I have to obtain the number of times that a complete line appears repeated in my dataframe, to then show only those lines that appear repeated and show in the last column how many times those lines appear repetitions.
This should be the result of the correct table:
dur wage1 wage2 wage3 cola hours pension stby_pay shift_diff num_reps
6 3.0 2.0 3.0 NaN tcf NaN empl_contr NaN NaN 4
8 1.0 2.8 NaN NaN none 38.0 empl_contr 2.0 3.0 2
9 1.0 5.7 NaN NaN none 40.0 empl_contr NaN 4.0 3
43 2.0 2.5 3.0 NaN NaN 40.0 none NaN NaN 2
This is my current code:
def detect_duplicates(data):
x = DataFrame(columns=data.columns.tolist() + ["num_reps"])
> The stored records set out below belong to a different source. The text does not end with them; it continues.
-- pv_equiv track=rewrite | github.com/dfendr/leetcode | analysis/RemoveHighestElement/remove_highest_element.py | removeHighest
-- ===== SOURCE A (Python) =====
-- def removeHighest(arr:list, n):
--     return_arr = []
--     if len(arr) == 0:
--         return return_arr
--     highest = arr[n-1]
--     for i, j in enumerate(arr):
--         if j != highest:
--             return_arr.insert(i, -1)
--     return return_arr
-- ===== SOURCE B (Python) =====
-- def removeHighest(arr: list, n):
--     if not arr:
--         return []
--     highest = arr[n - 1]
--     return [-1] * (len(arr) - arr.count(highest))
-- ===== Notes on version B (the rewrite author's own statement) =====
-- stated objective: simpler
-- what changed: Replaces the enumerate loop that inserts a -1 at index i for each non-highest element with a single arithmetic construction: count the occurrences of the highest element once and build [-1] * (len(arr) - count) in one step, with no loop over the elements.
import Mathlib
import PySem

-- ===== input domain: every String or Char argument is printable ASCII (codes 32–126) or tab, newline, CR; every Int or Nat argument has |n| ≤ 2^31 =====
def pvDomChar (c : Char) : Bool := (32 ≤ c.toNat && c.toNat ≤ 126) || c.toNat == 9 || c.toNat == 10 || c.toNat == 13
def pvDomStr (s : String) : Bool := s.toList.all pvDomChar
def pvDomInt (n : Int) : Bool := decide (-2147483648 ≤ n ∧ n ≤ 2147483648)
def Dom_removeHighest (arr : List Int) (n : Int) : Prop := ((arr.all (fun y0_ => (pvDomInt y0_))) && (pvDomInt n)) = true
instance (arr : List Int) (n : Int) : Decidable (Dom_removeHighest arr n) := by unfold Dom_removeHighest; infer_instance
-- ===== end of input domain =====

-- B replaces A's element-by-element enumerate/insert loop by one arithmetic
-- construction [-1] * (len - count highest); objective: simpler.


-- ===== PORT A =====
def removeHighest (arr : List Int) (n : Int) : List Int :=
  if arr.length = 0 then []
  else
    match PySem.List.pyGet? arr (n - 1) with   -- arr[n-1]; none = IndexError, excluded by Pre_
    | none => []
    | some highest =>
      (PySem.List.enumerate arr 0).foldl
        (fun return_arr ij =>
          if ij.2 ≠ highest then PySem.List.insert return_arr ij.1 (-1) else return_arr)
        []

-- ===== PORT B =====
def removeHighest_alt (arr : List Int) (n : Int) : List Int :=
  match arr with
  | [] => []
  | _ =>
    match PySem.List.pyGet? arr (n - 1) with   -- arr[n-1]; none = IndexError, excluded by Pre_
    | none => []
    | some highest =>
      PySem.List.pyRepeat [(-1 : Int)] ((arr.length : Int) - (PySem.List.count arr highest : Int))

-- ===== PRECONDITION & SPEC =====
-- Pre_ excludes exactly the inputs where Python A raises IndexError on arr[n-1] (non-empty arr, n-1 out of range).
def Pre_removeHighest (arr : List Int) (n : Int) : Prop :=
  arr = [] ∨ PySem.Raise.InRange arr.length (n - 1)
instance (arr : List Int) (n : Int) : Decidable (Pre_removeHighest arr n) := by
  unfold Pre_removeHighest; infer_instance
def pvWitness_removeHighest : List Int × Int := ([3, 1, 3, 2], 3)

def Spec_removeHighest (arr : List Int) (n : Int) (out : List Int) : Prop := out = removeHighest_alt arr n
instance (arr : List Int) (n : Int) (out : List Int) : Decidable (Spec_removeHighest arr n out) := by unfold Spec_removeHighest; infer_instance

-- ===== CLAIM (what is proved, stated in full; the proofs are below) =====
def Claim_equal_removeHighest : Prop := ∀ (arr : List Int) (n : Int), Dom_removeHighest arr n → Pre_removeHighest arr n → Spec_removeHighest arr n (removeHighest arr n)

-- ===== LEMMAS AND PROOFS =====

-- list.insert at a position at or past the end appends (Python clamps the position).
lemma insert_ge {α : Type} (xs : List α) (i : Int) (v : α) (h : (xs.length : Int) ≤ i) :
    PySem.List.insert xs i v = xs ++ [v] := by
  have hi : ¬ i < 0 := by omega
  have hmin : min i (xs.length : Int) = (xs.length : Int) := by omega
  simp [PySem.List.insert, PySem.List.sliceIndices, hi, hmin]

-- A's loop invariant: inserting always at/after the end, the fold appends one -1 per element ≠ h.
lemma loop_eq (h : Int) (xs : List Int) : ∀ (s : Int) (acc : List Int),
    (acc.length : Int) ≤ s →
    (PySem.List.enumerate xs s).foldl
      (fun return_arr ij =>
        if ij.2 ≠ h then PySem.List.insert return_arr ij.1 (-1) else return_arr) acc
    = acc ++ List.replicate (xs.countP (fun x => x ≠ h)) (-1) := by
  induction xs with
  | nil => intro s acc _; simp [PySem.List.enumerate_nil]
  | cons x xs ih =>
    intro s acc hle
    rw [PySem.List.enumerate_cons]
    simp only [List.foldl_cons, List.countP_cons]
    by_cases hx : x ≠ h
    · rw [if_pos hx, insert_ge acc s (-1) hle,
        ih (s + 1) (acc ++ [-1]) (by simp; omega)]
      simp [hx]
      rw [← List.replicate_succ, List.replicate_succ']
    · rw [if_neg hx, ih (s + 1) acc (by omega)]
      simp [hx]

-- the two counting forms agree: len - count h = countP (· ≠ h)
lemma len_sub_count (xs : List Int) (h : Int) :
    ((xs.length : Int) - (List.count h xs : Int)).toNat = xs.countP (fun x => x ≠ h) := by
  have hc : xs.length = xs.countP (fun x => x == h) + xs.countP (fun x => x ≠ h) := by
    simpa [ne_eq] using List.length_eq_countP_add_countP (fun x => x == h) (l := xs)
  have : List.count h xs = xs.countP (fun x => x == h) := by
    simp [List.count]
  omega

-- ===== VERDICT (by name: the statement is the Claim_ definition above) =====
theorem removeHighest_spec : Claim_equal_removeHighest := by
  intro arr n _ _
  unfold Spec_removeHighest removeHighest removeHighest_alt
  cases arr with
  | nil => simp
  | cons a tail =>
    rw [if_neg (by simp)]
    cases hg : PySem.List.pyGet? (a :: tail) (n - 1) with
    | none => rfl
    | some highest =>
      dsimp only
      rw [loop_eq highest (a :: tail) 0 [] (by simp), PySem.List.pyRepeat_singleton,
        PySem.List.count_eq, len_sub_count]
      simp
-- pv_equiv track=rewrite | github.com/Anthony-Kolenic/advent-of-code | 2024/04/main.py | diagonal_search
-- ===== SOURCE A (Python) =====
-- def diagonal_search(grid, search = "XMAS") -> list[tuple[int, int]]:
--     search_rev = search[::-1]
--     result = []
--     for r in range(len(grid)):
--         for c in range(len(grid[r])):
--             try:
--                 word = ""
--                 for i in range(len(search)):
--                     word += grid[r + i][c + i]
--                 if word == search or word == search_rev:
--                     result.append((r, c))
--             except:
--                 # Except when out of bounds, so we skip these
--                 continue
--     return result
-- ===== SOURCE B (Python) =====
-- def diagonal_search(grid, search="XMAS") -> list[tuple[int, int]]:
--     # Extract each diagonal once (as maximal contiguous runs, so ragged grids work),
--     # scan every position of a run with one slice comparison against the pattern and
--     # its reverse, and bucket the hits by row.  Within a row the diagonals are visited
--     # in increasing column order, so concatenating the buckets row by row reproduces
--     # the row-major order of the naive scan without any sort.
--     rev = search[::-1]
--     L = len(search)
--     R = len(grid)
--     maxw = 0
--     for row in grid:
--         if len(row) > maxw:
--             maxw = len(row)
--     rows = [[] for _ in range(R)]
--     for d in range(1 - R, maxw):
--         r = -d if d < 0 else 0          # first row whose diagonal cell has c >= 0
--         hi = maxw - d                   # rows from here on have c >= maxw >= len(grid[r])
--         if R < hi:
--             hi = R
--         while r < hi:
--             if 0 <= r + d < len(grid[r]):
--                 r0 = r
--                 chars = []
--                 while r < R and 0 <= r + d < len(grid[r]):
--                     chars.append(grid[r][r + d])
--                     r += 1
--                 s = "".join(chars)
--                 for j in range(len(s)):
--                     w = s[j:j + L]
--                     if w == search or w == rev:
--                         rows[r0 + j].append(r0 + j + d)
--             else:
--                 r += 1
--     return [(r, c) for r in range(R) for c in rows[r]]
-- ===== Notes on version B (the rewrite author's own statement) =====
-- stated objective: faster
-- what changed: Instead of re-walking the diagonal with try/except from every cell, B extracts each diagonal once as maximal contiguous runs (row range clamped to the diagonal's feasible window), checks every run position with a single C-level slice comparison against the pattern and its reverse, and buckets hits by row (diagonals are visited in increasing column order per row), reassembling the row-major result without a sort.
import Mathlib
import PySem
x = data[data.duplicated(keep=False)].drop_duplicates()
return x
I get the result correctly, however the last column "nums_reps" that should show me how many times that repeated column appears, I have something lost, since I do not know how to do that accounting.
This is the result that I am currently obtaining, it is very similar to the one I should have, however I do not know how to add the accounting of the repeated rows at the end.
dur wage1 wage2 wage3 cola hours pension stby_pay shift_diff
6 3.0 2.0 3.0 NaN tcf NaN empl_contr NaN NaN
8 1.0 2.8 NaN NaN none 38.0 empl_contr 2.0 3.0
9 1.0 5.7 NaN NaN none 40.0 empl_contr NaN 4.0
43 2.0 2.5 3.0 NaN NaN 40.0 none NaN NaN
In summary, how could you perform that calculation? How could I count the number of rows that have all the attributes equal, to finally show them in a final row "num_reps".
Thanks